Approximate volumes for children aged:

  • less than 6 months – talk to your local doctor for advice
  • 6-23 months – 40 to 60 mL each hour
  • 2-5 years – 60 to 100 mL each hour
  • 6-10 years – 100 to 120 mL each hour
  • 11-16 years – 120 to 160 mL each hour.

If your child is keeping fluids down, you can gradually increase the amount they have per sip, while slowing down the frequency. You should keep the same volume of fluids overall.

It is important to give your child easily digested foods as soon as the vomiting stops, even if they are still experiencing diarrhoea. Do not let your child go over 24 hours without food.

Fluids for breastfed infants (over 6 months)

If your baby is breastfeeding, is over 6 months and has gastroenteritis, you should:

  • continue breast feeding or offering expressed milk on demand or at least every 2 hours
  • offer water or oral rehydration solution with a syringe, in between breast feeds
  • not give them solids while they are vomiting.

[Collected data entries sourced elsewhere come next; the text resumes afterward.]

-- pv_equiv track=rewrite | github.com/hr1juldey/Wapi_bot | wapibot/backend/src/dspy_modules/metrics/intent_metric.py | _is_similar_intent
-- ===== SOURCE A (Python) =====
-- def _is_similar_intent(intent1: str, intent2: str) -> bool:
--     """Check if two intents are semantically similar."""
--     similar_pairs = [
--         {"booking", "reservation", "schedule"},
--         {"modification", "change", "update", "reschedule"},
--         {"inquiry", "question", "ask", "clarification"},
--         {"complaint", "issue", "problem"}
--     ]
--
--     for pair in similar_pairs:
--         if intent1 in pair and intent2 in pair:
--             return True
--     return False
-- ===== SOURCE B (Python) =====
-- def _is_similar_intent(intent1: str, intent2: str) -> bool:
--     """Check if two intents are semantically similar."""
--     groups = [
--         ["booking", "reservation", "schedule"],
--         ["modification", "change", "update", "reschedule"],
--         ["inquiry", "question", "ask", "clarification"],
--         ["complaint", "issue", "problem"]
--     ]
--     index = {w: i for i, grp in enumerate(groups) for w in grp}
--     g1 = index.get(intent1)
--     g2 = index.get(intent2)
--     return g1 is not None and g1 == g2
-- ===== Notes on version B (the rewrite author's own statement) =====
-- stated objective: idiomatic
-- what changed: Replaces the per-group loop with double membership tests by a flat word-to-group-id index built once by enumerating the groups, followed by two lookups and an id comparison.
import Mathlib
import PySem

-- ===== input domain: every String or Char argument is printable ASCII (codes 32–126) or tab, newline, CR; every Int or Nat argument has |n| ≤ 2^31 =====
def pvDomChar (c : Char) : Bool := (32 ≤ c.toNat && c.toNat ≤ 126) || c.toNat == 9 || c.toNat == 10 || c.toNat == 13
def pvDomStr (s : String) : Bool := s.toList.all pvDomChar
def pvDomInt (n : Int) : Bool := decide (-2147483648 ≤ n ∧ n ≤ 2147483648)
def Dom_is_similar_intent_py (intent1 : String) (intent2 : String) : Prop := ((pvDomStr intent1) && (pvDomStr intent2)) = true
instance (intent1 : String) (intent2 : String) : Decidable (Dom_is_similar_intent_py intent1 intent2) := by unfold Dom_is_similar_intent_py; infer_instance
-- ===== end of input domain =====

-- B builds a flat word-to-group-id index once and compares two lookups, instead of A's scan of the group list with two membership tests per group; the return value is proved equal.

-- ===== PORT A =====
-- the 'for pair in similar_pairs: if intent1 in pair and intent2 in pair: return True' loop
def pvLoopA (intent1 : String) (intent2 : String) : List (PySem.Set String) → Bool
  | [] => false
  | p :: rest =>
      if PySem.Set.contains p intent1 && PySem.Set.contains p intent2 then true
      else pvLoopA intent1 intent2 rest

def is_similar_intent_py (intent1 : String) (intent2 : String) : Bool :=
  let similar_pairs : List (PySem.Set String) :=
    [PySem.Set.ofList ["booking", "reservation", "schedule"],
     PySem.Set.ofList ["modification", "change", "update", "reschedule"],
     PySem.Set.ofList ["inquiry", "question", "ask", "clarification"],
     PySem.Set.ofList ["complaint", "issue", "problem"]]
  pvLoopA intent1 intent2 similar_pairs

-- ===== PORT B =====
def is_similar_intent_py_alt (intent1 : String) (intent2 : String) : Bool :=
  let groups : List (List String) :=
    [["booking", "reservation", "schedule"],
     ["modification", "change", "update", "reschedule"],
     ["inquiry", "question", "ask", "clarification"],
     ["complaint", "issue", "problem"]]
  -- {w: i for i, grp in enumerate(groups) for w in grp}
  let index : PySem.Dict String Int :=
    (PySem.List.enumerate groups).foldl
      (fun d p => p.2.foldl (fun d w => d.insert w p.1) d)
      PySem.Dict.empty
  let g1 := index.get? intent1
  let g2 := index.get? intent2
  g1.isSome && g1 == g2

-- ===== PRECONDITION & SPEC =====
def Spec_is_similar_intent_py (intent1 : String) (intent2 : String) (out : Bool) : Prop := out = is_similar_intent_py_alt intent1 intent2
instance (intent1 : String) (intent2 : String) (out : Bool) : Decidable (Spec_is_similar_intent_py intent1 intent2 out) := by unfold Spec_is_similar_intent_py; infer_instance

-- ===== CLAIM (what is proved, stated in full; the proofs are below) =====
def Claim_equal_is_similar_intent_py : Prop := ∀ (intent1 : String) (intent2 : String), Dom_is_similar_intent_py intent1 intent2 → Spec_is_similar_intent_py intent1 intent2 (is_similar_intent_py intent1 intent2)

-- ===== LEMMAS AND PROOFS =====

-- every string is one of the 14 intent words or none of them (both orientations of the inequalities, for simp)
lemma pv_word_cases (s : String) :
    ("booking" = s ∨ "reservation" = s ∨ "schedule" = s ∨ "modification" = s ∨ "change" = s ∨ "update" = s ∨ "reschedule" = s ∨ "inquiry" = s ∨ "question" = s ∨ "ask" = s ∨ "clarification" = s ∨ "complaint" = s ∨ "issue" = s ∨ "problem" = s) ∨ ((s ≠ "booking" ∧ "booking" ≠ s) ∧ (s ≠ "reservation" ∧ "reservation" ≠ s) ∧ (s ≠ "schedule" ∧ "schedule" ≠ s) ∧ (s ≠ "modification" ∧ "modification" ≠ s) ∧ (s ≠ "change" ∧ "change" ≠ s) ∧ (s ≠ "update" ∧ "update" ≠ s) ∧ (s ≠ "reschedule" ∧ "reschedule" ≠ s) ∧ (s ≠ "inquiry" ∧ "inquiry" ≠ s) ∧ (s ≠ "question" ∧ "question" ≠ s) ∧ (s ≠ "ask" ∧ "ask" ≠ s) ∧ (s ≠ "clarification" ∧ "clarification" ≠ s) ∧ (s ≠ "complaint" ∧ "complaint" ≠ s) ∧ (s ≠ "issue" ∧ "issue" ≠ s) ∧ (s ≠ "problem" ∧ "problem" ≠ s)) := by
  by_cases h1 : "booking" = s; · exact Or.inl (by tauto)
  by_cases h2 : "reservation" = s; · exact Or.inl (by tauto)
  by_cases h3 : "schedule" = s; · exact Or.inl (by tauto)
  by_cases h4 : "modification" = s; · exact Or.inl (by tauto)
  by_cases h5 : "change" = s; · exact Or.inl (by tauto)
  by_cases h6 : "update" = s; · exact Or.inl (by tauto)
  by_cases h7 : "reschedule" = s; · exact Or.inl (by tauto)
  by_cases h8 : "inquiry" = s; · exact Or.inl (by tauto)
  by_cases h9 : "question" = s; · exact Or.inl (by tauto)
  by_cases h10 : "ask" = s; · exact Or.inl (by tauto)
  by_cases h11 : "clarification" = s; · exact Or.inl (by tauto)
  by_cases h12 : "complaint" = s; · exact Or.inl (by tauto)
  by_cases h13 : "issue" = s; · exact Or.inl (by tauto)
  by_cases h14 : "problem" = s; · exact Or.inl (by tauto)
  exact Or.inr ⟨⟨fun h => h1 h.symm, h1⟩, ⟨fun h => h2 h.symm, h2⟩, ⟨fun h => h3 h.symm, h3⟩, ⟨fun h => h4 h.symm, h4⟩, ⟨fun h => h5 h.symm, h5⟩, ⟨fun h => h6 h.symm, h6⟩, ⟨fun h => h7 h.symm, h7⟩, ⟨fun h => h8 h.symm, h8⟩, ⟨fun h => h9 h.symm, h9⟩, ⟨fun h => h10 h.symm, h10⟩, ⟨fun h => h11 h.symm, h11⟩, ⟨fun h => h12 h.symm, h12⟩, ⟨fun h => h13 h.symm, h13⟩, ⟨fun h => h14 h.symm, h14⟩⟩

-- ===== VERDICT (by name: the statement is the Claim_ definition above) =====
set_option maxHeartbeats 2000000 in
theorem is_similar_intent_py_spec : Claim_equal_is_similar_intent_py := by
  intro intent1 intent2 _
  unfold Spec_is_similar_intent_py
  rcases pv_word_cases intent1 with (rfl|rfl|rfl|rfl|rfl|rfl|rfl|rfl|rfl|rfl|rfl|rfl|rfl|rfl) | h1 <;>
    rcases pv_word_cases intent2 with (rfl|rfl|rfl|rfl|rfl|rfl|rfl|rfl|rfl|rfl|rfl|rfl|rfl|rfl) | h2 <;>
    first
      | decide
      | (first | (obtain ⟨⟨a1,a1'⟩,⟨a2,a2'⟩,⟨a3,a3'⟩,⟨a4,a4'⟩,⟨a5,a5'⟩,⟨a6,a6'⟩,⟨a7,a7'⟩,⟨a8,a8'⟩,⟨a9,a9'⟩,⟨a10,a10'⟩,⟨a11,a11'⟩,⟨a12,a12'⟩,⟨a13,a13'⟩,⟨a14,a14'⟩⟩ := h2) | skip
         first | (obtain ⟨⟨b1,b1'⟩,⟨b2,b2'⟩,⟨b3,b3'⟩,⟨b4,b4'⟩,⟨b5,b5'⟩,⟨b6,b6'⟩,⟨b7,b7'⟩,⟨b8,b8'⟩,⟨b9,b9'⟩,⟨b10,b10'⟩,⟨b11,b11'⟩,⟨b12,b12'⟩,⟨b13,b13'⟩,⟨b14,b14'⟩⟩ := h1) | skip
         simp [*, is_similar_intent_py, is_similar_intent_py_alt, pvLoopA,
           PySem.Set.contains, PySem.Set.ofList, PySem.List.enumerate,
           PySem.Dict.insert, PySem.Dict.get?, PySem.Dict.empty, PySem.Set.add, List.find?, Bool.beq_eq_decide_eq])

when the vomiting has stopped or after 24 hours, you can:

  • continue to breastfeed or offer expressed milk on demand, or every 2-3 hours
  • offer water or oral rehydration solution with a syringe, in between feeds
  • introduce simple foods like rice cereal, potato, or pumpkin if your infant is eating solids; even if their poo is still runny. 

If your baby is younger than 6 months, see your local doctor or present to your nearest emergency department as soon as possible.

Fluids for formula-fed infants and older children (over 6 months)

While your infant or child is still vomiting you should:

  • replace formula or usual drinks with oral rehydration fluid or suitable fluids for the first 12 hours
  • start to give normal formula or milk in smaller amounts more frequently.
  • continue to give feeds or drinks every 2-3 hours or more frequently if your child wants them
  • offer age-appropriate foods at mealtimes, even if your child is still having diarrhoea.

Do not dilute formula or milk.

Lactose intolerance

Occasionally children will develop lactose intolerance after gastroenteritis, and the diarrhoea will continue. Lactose intolerance is a sensitivity to the sugars found in milk that can cause a bad reaction in the gut. If this happens, take your child to their local doctor, and discuss any short-term dietary changes that may help.

When to see your doctor

Severe vomiting and diarrhoea can quickly lead to dehydration babies and children. See your local doctor or present to your nearest emergency department if you have any concerns about your child’s progress or think they are dehydrated.

Last updated Thursday 7th December 2023


This factsheet is provided for general information only. It does not constitute health advice and should not be used to diagnose or treat any health condition.

Please consult with your doctor or other health professional to make sure this information is right for you and/or your child.

The Sydney Children’s Hospitals Network does not accept responsibility for inaccuracies or omissions, the interpretation of the information, or for success or appropriateness of any treatment described in the factsheet.